Activity
Search the entries for the string "refine" and give the number of lines that hold it, nothing more.
──────────
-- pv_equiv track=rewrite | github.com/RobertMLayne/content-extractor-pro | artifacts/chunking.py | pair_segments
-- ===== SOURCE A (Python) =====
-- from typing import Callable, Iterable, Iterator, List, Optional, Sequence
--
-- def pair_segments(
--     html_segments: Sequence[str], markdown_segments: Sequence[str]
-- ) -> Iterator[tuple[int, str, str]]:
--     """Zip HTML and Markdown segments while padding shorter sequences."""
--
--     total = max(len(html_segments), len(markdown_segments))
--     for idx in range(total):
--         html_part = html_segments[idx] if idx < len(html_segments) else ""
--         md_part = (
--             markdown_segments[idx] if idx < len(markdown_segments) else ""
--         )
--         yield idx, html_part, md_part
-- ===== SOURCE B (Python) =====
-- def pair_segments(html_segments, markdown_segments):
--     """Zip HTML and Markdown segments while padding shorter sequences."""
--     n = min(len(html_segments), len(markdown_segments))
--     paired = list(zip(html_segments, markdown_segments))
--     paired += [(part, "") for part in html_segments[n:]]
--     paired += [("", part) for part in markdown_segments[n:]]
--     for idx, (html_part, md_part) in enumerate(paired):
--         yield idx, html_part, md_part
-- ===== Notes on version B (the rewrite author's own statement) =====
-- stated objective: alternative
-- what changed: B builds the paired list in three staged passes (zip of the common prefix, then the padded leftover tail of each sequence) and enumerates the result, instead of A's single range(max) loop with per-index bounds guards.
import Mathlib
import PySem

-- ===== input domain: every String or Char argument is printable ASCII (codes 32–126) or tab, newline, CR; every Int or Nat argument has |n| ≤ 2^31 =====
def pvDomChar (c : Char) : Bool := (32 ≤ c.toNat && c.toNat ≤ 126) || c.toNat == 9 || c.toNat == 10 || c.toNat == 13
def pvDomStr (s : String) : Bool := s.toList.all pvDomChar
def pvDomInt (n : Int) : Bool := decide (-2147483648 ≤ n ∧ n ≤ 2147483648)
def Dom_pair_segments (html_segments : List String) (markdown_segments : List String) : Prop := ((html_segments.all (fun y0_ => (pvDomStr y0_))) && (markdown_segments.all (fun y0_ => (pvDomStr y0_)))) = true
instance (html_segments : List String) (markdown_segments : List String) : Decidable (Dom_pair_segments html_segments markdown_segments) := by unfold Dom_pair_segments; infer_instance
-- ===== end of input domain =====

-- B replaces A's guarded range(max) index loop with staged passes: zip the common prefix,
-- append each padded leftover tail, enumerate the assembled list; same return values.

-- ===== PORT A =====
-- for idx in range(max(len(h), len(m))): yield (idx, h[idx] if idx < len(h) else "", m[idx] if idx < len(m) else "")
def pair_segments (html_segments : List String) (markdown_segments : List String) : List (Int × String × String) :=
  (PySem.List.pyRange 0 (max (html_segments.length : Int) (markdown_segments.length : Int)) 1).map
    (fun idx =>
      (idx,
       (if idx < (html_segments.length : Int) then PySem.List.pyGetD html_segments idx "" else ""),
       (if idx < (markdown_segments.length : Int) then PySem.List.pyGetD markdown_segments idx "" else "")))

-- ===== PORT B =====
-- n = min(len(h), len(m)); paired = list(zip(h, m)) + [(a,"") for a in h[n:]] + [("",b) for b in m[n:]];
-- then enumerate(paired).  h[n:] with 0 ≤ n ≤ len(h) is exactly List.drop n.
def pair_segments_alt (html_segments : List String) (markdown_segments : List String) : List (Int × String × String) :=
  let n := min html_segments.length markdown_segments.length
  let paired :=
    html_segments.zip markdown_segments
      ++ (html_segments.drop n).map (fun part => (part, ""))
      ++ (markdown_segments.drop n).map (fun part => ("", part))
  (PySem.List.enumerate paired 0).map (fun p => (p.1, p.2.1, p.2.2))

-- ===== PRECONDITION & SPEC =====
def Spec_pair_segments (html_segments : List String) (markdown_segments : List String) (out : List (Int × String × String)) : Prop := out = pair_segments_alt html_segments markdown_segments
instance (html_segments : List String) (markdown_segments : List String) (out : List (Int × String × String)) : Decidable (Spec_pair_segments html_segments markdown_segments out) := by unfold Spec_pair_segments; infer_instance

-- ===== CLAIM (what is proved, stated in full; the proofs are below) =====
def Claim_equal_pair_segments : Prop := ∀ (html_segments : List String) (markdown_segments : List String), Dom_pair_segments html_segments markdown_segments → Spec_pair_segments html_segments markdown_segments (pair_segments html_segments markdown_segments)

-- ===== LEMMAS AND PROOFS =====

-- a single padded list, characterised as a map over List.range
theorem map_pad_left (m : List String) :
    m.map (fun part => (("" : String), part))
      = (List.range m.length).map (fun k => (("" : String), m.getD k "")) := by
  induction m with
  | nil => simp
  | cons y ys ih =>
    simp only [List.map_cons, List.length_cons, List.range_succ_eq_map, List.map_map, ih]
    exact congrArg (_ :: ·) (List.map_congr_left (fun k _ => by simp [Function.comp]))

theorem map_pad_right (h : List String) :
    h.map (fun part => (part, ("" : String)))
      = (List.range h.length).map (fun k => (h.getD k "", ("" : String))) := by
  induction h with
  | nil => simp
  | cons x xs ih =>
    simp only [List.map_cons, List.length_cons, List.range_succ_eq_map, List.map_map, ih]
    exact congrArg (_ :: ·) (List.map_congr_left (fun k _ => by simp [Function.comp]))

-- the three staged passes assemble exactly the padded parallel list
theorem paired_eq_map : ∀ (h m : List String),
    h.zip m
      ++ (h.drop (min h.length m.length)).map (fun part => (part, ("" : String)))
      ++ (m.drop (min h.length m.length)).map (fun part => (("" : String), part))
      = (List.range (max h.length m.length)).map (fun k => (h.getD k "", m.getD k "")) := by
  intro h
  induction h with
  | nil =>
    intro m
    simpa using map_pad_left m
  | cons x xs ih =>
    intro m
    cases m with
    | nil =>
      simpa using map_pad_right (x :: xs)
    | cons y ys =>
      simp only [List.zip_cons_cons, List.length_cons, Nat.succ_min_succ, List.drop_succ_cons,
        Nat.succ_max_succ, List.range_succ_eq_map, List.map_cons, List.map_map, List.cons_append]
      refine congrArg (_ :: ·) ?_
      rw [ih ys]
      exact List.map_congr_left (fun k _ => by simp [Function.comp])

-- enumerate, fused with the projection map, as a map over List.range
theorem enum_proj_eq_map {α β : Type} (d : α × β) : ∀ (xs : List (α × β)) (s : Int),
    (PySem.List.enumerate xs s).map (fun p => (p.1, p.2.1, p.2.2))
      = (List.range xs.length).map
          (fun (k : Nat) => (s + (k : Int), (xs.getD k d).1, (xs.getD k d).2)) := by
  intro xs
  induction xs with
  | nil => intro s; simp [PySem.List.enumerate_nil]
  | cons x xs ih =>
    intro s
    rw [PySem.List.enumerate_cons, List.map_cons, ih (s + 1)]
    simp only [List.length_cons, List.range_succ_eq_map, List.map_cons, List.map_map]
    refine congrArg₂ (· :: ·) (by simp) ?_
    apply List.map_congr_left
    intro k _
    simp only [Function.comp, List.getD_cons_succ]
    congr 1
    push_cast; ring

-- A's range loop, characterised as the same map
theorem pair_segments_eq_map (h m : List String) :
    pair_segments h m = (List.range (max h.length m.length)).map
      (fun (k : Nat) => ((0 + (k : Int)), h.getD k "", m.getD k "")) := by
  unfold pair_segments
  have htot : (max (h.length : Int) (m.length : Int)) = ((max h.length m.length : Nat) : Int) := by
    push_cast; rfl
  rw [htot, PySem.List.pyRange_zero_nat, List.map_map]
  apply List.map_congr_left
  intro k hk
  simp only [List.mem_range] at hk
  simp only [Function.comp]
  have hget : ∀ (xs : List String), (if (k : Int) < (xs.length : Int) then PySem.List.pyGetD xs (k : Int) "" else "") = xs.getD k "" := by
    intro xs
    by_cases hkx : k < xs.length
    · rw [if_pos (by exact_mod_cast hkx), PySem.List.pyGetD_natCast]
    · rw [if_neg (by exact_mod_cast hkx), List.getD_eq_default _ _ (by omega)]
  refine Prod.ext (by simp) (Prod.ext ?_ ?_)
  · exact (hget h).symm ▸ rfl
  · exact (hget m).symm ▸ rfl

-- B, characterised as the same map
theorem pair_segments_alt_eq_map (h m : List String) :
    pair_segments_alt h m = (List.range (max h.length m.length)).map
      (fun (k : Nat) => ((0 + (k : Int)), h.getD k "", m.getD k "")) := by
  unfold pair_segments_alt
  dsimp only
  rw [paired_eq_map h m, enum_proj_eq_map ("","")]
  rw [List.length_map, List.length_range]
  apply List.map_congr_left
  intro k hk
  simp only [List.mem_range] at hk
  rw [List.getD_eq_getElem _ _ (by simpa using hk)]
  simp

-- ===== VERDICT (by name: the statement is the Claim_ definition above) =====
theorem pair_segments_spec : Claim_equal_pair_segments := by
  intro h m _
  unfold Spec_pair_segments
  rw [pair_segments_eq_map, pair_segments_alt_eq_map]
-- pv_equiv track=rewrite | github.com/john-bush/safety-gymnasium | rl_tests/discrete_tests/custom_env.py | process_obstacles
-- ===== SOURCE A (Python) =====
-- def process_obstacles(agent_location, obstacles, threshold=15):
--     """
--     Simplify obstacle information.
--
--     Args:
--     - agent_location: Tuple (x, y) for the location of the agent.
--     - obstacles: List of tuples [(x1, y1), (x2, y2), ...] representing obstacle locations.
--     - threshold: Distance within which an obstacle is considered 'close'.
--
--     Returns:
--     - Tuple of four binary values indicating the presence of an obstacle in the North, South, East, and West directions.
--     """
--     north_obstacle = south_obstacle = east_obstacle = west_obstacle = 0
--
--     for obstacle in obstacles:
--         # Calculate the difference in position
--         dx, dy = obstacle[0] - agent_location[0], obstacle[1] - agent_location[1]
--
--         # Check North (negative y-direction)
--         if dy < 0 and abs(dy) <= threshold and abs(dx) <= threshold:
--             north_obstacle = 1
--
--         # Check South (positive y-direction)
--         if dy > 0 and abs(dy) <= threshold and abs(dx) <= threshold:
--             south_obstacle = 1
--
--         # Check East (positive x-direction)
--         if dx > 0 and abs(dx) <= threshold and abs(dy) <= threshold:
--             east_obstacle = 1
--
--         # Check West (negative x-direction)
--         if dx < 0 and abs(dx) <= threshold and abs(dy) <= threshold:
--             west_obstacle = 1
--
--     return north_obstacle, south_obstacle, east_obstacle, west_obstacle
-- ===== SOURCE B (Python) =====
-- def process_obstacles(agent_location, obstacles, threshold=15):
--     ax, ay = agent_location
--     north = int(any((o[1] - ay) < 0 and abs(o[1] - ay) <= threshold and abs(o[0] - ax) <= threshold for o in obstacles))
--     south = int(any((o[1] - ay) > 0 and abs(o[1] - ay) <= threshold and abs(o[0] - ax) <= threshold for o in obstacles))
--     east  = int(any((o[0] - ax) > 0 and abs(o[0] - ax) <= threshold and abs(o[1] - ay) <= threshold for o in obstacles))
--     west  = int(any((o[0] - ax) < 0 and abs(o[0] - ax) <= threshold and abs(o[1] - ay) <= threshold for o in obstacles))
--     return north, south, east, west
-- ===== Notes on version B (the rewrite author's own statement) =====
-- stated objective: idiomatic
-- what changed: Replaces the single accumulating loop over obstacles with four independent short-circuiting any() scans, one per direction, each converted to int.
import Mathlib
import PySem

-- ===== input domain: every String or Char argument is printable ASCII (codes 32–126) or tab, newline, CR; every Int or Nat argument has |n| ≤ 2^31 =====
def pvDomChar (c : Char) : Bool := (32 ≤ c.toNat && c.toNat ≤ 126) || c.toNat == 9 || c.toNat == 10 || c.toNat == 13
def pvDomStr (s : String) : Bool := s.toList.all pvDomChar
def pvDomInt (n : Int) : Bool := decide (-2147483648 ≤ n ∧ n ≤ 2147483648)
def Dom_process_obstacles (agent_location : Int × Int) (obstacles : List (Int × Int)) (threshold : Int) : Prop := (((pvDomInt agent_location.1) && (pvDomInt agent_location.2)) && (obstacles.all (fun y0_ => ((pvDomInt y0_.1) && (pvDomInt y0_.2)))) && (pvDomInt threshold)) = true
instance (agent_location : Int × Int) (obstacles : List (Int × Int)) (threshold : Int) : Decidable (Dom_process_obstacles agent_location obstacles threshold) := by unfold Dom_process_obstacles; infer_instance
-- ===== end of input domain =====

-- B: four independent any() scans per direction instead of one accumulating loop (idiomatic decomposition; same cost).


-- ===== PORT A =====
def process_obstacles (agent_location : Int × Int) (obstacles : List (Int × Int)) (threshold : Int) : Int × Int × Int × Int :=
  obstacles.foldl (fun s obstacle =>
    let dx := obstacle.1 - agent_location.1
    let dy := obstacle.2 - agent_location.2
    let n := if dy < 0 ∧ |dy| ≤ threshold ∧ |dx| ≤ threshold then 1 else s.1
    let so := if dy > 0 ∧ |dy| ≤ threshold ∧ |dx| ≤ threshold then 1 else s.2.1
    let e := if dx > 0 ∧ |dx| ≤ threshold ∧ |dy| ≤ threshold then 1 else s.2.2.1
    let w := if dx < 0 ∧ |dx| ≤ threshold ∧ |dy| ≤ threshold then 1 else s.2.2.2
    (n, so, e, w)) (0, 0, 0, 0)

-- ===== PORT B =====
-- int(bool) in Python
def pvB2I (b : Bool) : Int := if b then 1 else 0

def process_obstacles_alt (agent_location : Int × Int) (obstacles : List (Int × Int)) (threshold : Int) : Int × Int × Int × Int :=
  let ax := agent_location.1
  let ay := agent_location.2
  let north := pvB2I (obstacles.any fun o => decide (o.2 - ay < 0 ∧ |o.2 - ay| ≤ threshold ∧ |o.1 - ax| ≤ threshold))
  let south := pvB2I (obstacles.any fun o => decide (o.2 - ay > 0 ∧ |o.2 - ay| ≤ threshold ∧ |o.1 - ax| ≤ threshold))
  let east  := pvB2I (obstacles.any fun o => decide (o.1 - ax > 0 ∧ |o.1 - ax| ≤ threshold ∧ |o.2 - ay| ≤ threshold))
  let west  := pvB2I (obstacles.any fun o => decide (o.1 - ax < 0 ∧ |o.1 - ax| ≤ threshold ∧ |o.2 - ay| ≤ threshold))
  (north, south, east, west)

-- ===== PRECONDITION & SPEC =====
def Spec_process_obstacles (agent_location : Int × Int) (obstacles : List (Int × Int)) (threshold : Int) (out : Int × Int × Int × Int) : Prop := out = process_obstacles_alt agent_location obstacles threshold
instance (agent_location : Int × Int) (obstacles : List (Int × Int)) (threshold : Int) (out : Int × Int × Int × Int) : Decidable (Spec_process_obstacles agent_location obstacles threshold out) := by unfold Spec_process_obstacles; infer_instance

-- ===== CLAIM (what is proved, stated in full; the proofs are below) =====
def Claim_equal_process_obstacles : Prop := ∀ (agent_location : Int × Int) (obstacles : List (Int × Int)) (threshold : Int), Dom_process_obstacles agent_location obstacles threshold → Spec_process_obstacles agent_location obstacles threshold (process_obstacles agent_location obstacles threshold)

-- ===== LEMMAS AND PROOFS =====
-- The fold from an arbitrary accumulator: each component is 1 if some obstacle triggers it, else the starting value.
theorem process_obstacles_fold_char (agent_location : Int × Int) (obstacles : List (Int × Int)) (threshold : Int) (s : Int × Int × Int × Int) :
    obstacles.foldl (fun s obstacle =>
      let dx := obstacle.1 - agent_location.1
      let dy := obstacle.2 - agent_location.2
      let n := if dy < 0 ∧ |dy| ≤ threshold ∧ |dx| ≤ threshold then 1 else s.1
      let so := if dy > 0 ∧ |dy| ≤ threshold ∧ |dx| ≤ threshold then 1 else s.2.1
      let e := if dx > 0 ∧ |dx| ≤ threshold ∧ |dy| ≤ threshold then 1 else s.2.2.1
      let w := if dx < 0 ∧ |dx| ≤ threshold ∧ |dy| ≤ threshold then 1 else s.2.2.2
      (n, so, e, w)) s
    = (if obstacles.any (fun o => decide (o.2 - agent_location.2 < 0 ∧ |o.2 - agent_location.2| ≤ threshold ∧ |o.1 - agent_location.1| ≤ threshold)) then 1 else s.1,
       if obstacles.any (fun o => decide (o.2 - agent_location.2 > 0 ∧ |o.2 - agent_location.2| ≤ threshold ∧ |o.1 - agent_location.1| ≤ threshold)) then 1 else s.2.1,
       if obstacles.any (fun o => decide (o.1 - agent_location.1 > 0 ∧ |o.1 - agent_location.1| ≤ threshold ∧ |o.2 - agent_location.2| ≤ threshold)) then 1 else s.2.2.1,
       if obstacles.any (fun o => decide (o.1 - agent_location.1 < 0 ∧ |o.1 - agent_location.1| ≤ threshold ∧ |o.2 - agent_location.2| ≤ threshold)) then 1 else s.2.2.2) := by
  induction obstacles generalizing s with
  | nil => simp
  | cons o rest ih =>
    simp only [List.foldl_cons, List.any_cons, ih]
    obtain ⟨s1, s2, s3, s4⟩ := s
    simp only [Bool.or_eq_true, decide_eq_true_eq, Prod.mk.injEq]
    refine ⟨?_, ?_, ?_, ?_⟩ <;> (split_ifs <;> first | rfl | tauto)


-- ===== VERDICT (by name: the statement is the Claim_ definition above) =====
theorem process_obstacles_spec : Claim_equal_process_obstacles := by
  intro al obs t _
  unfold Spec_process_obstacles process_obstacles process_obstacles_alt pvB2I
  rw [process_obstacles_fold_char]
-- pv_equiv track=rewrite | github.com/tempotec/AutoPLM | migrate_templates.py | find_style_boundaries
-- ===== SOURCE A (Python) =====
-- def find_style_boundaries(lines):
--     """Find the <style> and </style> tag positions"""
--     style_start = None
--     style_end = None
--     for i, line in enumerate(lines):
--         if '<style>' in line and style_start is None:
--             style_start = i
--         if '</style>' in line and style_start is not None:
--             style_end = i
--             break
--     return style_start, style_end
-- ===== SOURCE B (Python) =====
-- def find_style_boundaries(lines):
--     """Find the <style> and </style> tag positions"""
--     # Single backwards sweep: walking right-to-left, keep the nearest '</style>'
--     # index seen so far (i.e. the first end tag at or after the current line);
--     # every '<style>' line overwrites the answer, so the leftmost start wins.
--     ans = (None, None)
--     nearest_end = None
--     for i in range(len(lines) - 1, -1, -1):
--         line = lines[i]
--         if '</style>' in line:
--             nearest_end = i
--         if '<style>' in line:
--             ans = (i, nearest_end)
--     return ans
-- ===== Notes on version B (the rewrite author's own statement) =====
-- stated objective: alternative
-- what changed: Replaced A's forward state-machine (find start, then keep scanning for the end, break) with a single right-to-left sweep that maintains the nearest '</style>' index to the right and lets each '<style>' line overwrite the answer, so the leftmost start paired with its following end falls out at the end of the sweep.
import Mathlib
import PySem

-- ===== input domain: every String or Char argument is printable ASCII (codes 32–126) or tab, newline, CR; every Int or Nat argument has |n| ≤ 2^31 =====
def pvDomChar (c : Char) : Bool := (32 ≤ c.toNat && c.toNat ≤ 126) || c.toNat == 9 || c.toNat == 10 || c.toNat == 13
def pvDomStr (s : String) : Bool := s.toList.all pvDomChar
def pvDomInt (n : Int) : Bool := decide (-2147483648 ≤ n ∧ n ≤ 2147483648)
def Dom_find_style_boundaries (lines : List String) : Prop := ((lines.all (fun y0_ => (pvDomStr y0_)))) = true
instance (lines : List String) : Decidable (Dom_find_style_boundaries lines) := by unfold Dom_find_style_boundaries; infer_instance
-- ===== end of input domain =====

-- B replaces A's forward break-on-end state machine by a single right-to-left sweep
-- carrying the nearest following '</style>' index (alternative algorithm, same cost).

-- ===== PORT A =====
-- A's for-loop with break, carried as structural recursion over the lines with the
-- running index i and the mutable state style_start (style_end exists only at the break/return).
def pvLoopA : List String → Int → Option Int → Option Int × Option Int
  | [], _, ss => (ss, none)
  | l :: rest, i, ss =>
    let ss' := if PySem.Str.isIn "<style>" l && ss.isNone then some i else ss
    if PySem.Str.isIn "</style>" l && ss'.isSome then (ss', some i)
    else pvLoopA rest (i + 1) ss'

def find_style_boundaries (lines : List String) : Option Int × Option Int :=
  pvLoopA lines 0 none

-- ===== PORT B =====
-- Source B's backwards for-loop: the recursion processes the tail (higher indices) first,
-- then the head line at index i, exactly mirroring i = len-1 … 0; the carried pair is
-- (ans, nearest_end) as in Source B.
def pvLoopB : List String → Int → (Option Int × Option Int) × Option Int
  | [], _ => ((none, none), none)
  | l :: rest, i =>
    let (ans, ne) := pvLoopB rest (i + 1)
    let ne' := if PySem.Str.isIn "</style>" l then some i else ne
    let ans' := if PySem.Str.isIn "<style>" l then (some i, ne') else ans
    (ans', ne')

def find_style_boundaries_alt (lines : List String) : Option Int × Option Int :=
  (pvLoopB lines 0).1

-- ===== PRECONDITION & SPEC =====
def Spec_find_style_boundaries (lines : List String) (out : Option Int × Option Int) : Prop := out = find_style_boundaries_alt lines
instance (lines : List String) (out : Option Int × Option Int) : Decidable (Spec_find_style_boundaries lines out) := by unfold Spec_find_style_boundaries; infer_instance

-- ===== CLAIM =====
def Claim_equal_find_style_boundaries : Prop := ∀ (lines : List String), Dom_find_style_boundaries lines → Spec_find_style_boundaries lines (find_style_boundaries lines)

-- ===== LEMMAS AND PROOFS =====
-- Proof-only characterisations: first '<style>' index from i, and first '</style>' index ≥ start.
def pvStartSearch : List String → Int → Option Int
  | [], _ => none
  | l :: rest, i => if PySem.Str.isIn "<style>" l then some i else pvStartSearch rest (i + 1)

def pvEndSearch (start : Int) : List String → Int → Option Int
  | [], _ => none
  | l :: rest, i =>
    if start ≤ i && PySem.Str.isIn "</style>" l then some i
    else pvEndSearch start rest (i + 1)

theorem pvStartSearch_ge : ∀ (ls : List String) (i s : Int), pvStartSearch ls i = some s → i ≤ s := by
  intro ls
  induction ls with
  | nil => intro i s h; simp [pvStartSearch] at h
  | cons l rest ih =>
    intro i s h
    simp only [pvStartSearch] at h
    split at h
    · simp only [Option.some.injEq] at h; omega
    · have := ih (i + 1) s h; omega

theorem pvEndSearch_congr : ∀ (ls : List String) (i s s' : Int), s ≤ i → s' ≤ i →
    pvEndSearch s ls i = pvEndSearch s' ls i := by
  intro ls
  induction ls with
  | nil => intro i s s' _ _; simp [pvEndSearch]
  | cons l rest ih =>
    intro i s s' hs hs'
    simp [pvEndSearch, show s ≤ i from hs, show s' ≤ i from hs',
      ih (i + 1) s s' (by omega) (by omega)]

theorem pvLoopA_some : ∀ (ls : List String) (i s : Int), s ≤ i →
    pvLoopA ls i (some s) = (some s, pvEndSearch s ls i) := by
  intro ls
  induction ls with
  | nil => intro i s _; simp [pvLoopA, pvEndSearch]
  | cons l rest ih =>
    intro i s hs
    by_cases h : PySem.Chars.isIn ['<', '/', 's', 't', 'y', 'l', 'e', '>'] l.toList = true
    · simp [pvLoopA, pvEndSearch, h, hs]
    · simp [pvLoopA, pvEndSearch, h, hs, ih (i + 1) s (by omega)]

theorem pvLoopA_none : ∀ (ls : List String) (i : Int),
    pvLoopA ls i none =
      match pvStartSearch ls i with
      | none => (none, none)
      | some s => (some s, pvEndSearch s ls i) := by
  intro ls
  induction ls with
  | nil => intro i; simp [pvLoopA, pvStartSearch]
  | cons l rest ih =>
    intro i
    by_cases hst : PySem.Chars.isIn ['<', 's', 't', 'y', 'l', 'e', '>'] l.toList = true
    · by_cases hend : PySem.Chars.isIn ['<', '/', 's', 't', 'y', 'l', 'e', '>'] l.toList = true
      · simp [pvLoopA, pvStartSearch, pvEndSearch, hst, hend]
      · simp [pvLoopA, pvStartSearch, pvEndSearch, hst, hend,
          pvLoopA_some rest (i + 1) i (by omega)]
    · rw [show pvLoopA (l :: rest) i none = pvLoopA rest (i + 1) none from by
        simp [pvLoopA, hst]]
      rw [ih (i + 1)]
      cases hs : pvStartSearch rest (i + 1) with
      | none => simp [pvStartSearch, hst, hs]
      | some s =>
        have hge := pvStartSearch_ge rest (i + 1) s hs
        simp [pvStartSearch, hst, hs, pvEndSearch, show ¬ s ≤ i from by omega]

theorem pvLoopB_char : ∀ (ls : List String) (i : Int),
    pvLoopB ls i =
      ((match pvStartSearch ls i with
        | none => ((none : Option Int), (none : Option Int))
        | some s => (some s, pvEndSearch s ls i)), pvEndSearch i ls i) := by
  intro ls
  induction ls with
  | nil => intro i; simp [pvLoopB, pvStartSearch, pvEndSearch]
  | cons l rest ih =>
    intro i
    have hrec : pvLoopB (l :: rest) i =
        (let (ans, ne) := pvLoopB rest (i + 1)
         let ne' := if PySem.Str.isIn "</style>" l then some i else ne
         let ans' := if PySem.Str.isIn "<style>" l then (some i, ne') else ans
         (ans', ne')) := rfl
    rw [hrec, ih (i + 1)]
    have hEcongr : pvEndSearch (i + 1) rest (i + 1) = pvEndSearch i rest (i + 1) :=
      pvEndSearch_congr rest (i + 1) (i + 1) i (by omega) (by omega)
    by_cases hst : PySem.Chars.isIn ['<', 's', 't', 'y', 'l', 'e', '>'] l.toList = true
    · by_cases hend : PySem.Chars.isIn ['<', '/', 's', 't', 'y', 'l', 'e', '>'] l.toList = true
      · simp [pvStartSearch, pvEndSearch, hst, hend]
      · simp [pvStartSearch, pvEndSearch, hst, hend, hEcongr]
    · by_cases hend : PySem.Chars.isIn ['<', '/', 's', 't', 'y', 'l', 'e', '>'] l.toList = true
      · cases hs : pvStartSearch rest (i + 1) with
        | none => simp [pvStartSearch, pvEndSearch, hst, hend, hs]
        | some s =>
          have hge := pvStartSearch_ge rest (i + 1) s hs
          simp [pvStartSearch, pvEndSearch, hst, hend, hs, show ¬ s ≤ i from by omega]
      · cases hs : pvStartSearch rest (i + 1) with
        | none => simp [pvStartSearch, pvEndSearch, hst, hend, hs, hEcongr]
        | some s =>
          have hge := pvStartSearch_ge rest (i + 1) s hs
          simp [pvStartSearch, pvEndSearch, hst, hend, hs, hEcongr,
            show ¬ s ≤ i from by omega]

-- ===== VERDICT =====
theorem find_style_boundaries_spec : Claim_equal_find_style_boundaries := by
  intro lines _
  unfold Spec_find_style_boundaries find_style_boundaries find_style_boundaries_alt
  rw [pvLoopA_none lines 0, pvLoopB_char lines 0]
──────────
Written response
4